-- Data extract follows --
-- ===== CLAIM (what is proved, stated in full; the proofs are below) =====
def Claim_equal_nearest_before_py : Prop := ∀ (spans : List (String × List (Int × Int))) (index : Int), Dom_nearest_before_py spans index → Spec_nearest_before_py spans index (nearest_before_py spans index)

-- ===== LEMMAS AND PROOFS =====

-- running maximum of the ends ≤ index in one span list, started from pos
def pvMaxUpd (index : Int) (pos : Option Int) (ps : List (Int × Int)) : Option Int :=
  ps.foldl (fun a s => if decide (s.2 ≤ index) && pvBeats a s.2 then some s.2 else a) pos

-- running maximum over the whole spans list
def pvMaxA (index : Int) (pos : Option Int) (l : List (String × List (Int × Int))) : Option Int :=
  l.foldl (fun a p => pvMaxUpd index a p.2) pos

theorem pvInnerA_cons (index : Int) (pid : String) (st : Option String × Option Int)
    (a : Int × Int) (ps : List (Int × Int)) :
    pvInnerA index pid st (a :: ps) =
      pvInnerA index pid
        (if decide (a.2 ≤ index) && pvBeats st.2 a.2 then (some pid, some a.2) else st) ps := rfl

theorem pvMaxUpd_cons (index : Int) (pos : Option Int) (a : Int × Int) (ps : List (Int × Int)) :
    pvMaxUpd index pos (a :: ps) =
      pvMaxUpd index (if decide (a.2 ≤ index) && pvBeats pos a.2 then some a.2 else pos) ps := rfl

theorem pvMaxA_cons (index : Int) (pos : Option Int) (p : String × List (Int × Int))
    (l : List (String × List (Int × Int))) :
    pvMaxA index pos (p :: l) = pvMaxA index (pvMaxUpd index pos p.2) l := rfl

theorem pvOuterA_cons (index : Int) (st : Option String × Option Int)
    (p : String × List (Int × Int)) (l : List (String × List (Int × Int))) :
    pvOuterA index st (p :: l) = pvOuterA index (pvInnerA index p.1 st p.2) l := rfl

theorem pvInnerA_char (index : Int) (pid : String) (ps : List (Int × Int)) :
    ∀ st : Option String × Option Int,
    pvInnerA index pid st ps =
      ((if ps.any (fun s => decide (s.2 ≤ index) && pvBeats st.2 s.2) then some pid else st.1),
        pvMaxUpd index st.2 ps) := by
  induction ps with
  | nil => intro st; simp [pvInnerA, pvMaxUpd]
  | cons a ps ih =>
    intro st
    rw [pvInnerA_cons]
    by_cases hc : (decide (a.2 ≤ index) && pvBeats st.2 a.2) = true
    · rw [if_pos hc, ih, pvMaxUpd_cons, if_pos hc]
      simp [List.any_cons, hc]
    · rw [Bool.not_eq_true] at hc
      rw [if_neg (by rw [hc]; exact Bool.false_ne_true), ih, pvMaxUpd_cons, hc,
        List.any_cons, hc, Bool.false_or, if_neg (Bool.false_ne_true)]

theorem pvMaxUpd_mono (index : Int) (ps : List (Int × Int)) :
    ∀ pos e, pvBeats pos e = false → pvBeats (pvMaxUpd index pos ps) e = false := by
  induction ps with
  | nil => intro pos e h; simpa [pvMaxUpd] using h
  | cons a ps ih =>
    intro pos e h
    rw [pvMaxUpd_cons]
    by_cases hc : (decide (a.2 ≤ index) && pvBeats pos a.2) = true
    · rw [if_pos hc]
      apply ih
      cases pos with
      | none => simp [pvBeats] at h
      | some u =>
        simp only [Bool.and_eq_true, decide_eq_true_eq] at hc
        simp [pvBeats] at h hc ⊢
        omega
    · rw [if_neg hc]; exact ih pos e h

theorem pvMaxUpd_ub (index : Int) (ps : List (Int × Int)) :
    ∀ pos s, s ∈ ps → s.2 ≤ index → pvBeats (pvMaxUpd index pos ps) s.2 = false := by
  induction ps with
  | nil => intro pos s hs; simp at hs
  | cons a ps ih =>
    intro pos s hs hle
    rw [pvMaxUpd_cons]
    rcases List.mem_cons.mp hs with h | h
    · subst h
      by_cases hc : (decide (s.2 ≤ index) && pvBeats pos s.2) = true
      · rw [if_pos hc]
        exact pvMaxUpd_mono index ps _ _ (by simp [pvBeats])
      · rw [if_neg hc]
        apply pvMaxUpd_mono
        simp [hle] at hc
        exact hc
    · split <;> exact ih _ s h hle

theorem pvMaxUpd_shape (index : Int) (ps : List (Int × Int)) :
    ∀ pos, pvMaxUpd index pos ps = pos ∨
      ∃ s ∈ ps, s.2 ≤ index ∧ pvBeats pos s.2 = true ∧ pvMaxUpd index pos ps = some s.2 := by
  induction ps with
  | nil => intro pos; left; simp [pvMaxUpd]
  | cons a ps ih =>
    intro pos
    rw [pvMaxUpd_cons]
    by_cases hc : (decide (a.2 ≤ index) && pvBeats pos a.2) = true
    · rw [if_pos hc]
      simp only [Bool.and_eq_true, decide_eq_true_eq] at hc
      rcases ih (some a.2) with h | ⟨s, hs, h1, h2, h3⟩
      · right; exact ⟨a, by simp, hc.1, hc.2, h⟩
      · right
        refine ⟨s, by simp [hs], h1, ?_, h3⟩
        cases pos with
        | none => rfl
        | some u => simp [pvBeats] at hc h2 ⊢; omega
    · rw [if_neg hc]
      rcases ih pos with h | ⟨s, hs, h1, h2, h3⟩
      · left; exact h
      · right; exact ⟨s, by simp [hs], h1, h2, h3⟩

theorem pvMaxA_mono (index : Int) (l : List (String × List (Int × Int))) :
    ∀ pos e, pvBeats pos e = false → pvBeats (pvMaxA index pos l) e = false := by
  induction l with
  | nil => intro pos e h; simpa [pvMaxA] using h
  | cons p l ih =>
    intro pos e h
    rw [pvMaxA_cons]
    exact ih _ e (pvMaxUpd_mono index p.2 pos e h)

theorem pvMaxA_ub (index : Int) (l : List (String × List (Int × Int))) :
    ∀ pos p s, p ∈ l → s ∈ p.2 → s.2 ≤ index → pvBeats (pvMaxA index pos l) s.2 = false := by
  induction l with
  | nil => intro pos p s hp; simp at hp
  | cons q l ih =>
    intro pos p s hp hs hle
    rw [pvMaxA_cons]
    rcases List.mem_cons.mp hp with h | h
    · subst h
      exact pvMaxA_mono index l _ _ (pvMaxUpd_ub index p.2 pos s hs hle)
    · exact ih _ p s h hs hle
-- Data extract concluded --
▶ **What needs to be done**
The lines to extract from the data above begin with the line containing "pvOuterA index st" and end with the line containing "[Bool.not_eq_true] at hc". Extract them exactly, including both.

▶ **Output below**
    pvOuterA index st (p :: l) = pvOuterA index (pvInnerA index p.1 st p.2) l := rfl

theorem pvInnerA_char (index : Int) (pid : String) (ps : List (Int × Int)) :
    ∀ st : Option String × Option Int,
    pvInnerA index pid st ps =
      ((if ps.any (fun s => decide (s.2 ≤ index) && pvBeats st.2 s.2) then some pid else st.1),
        pvMaxUpd index st.2 ps) := by
  induction ps with
  | nil => intro st; simp [pvInnerA, pvMaxUpd]
  | cons a ps ih =>
    intro st
    rw [pvInnerA_cons]
    by_cases hc : (decide (a.2 ≤ index) && pvBeats st.2 a.2) = true
    · rw [if_pos hc, ih, pvMaxUpd_cons, if_pos hc]
      simp [List.any_cons, hc]
    · rw [Bool.not_eq_true] at hc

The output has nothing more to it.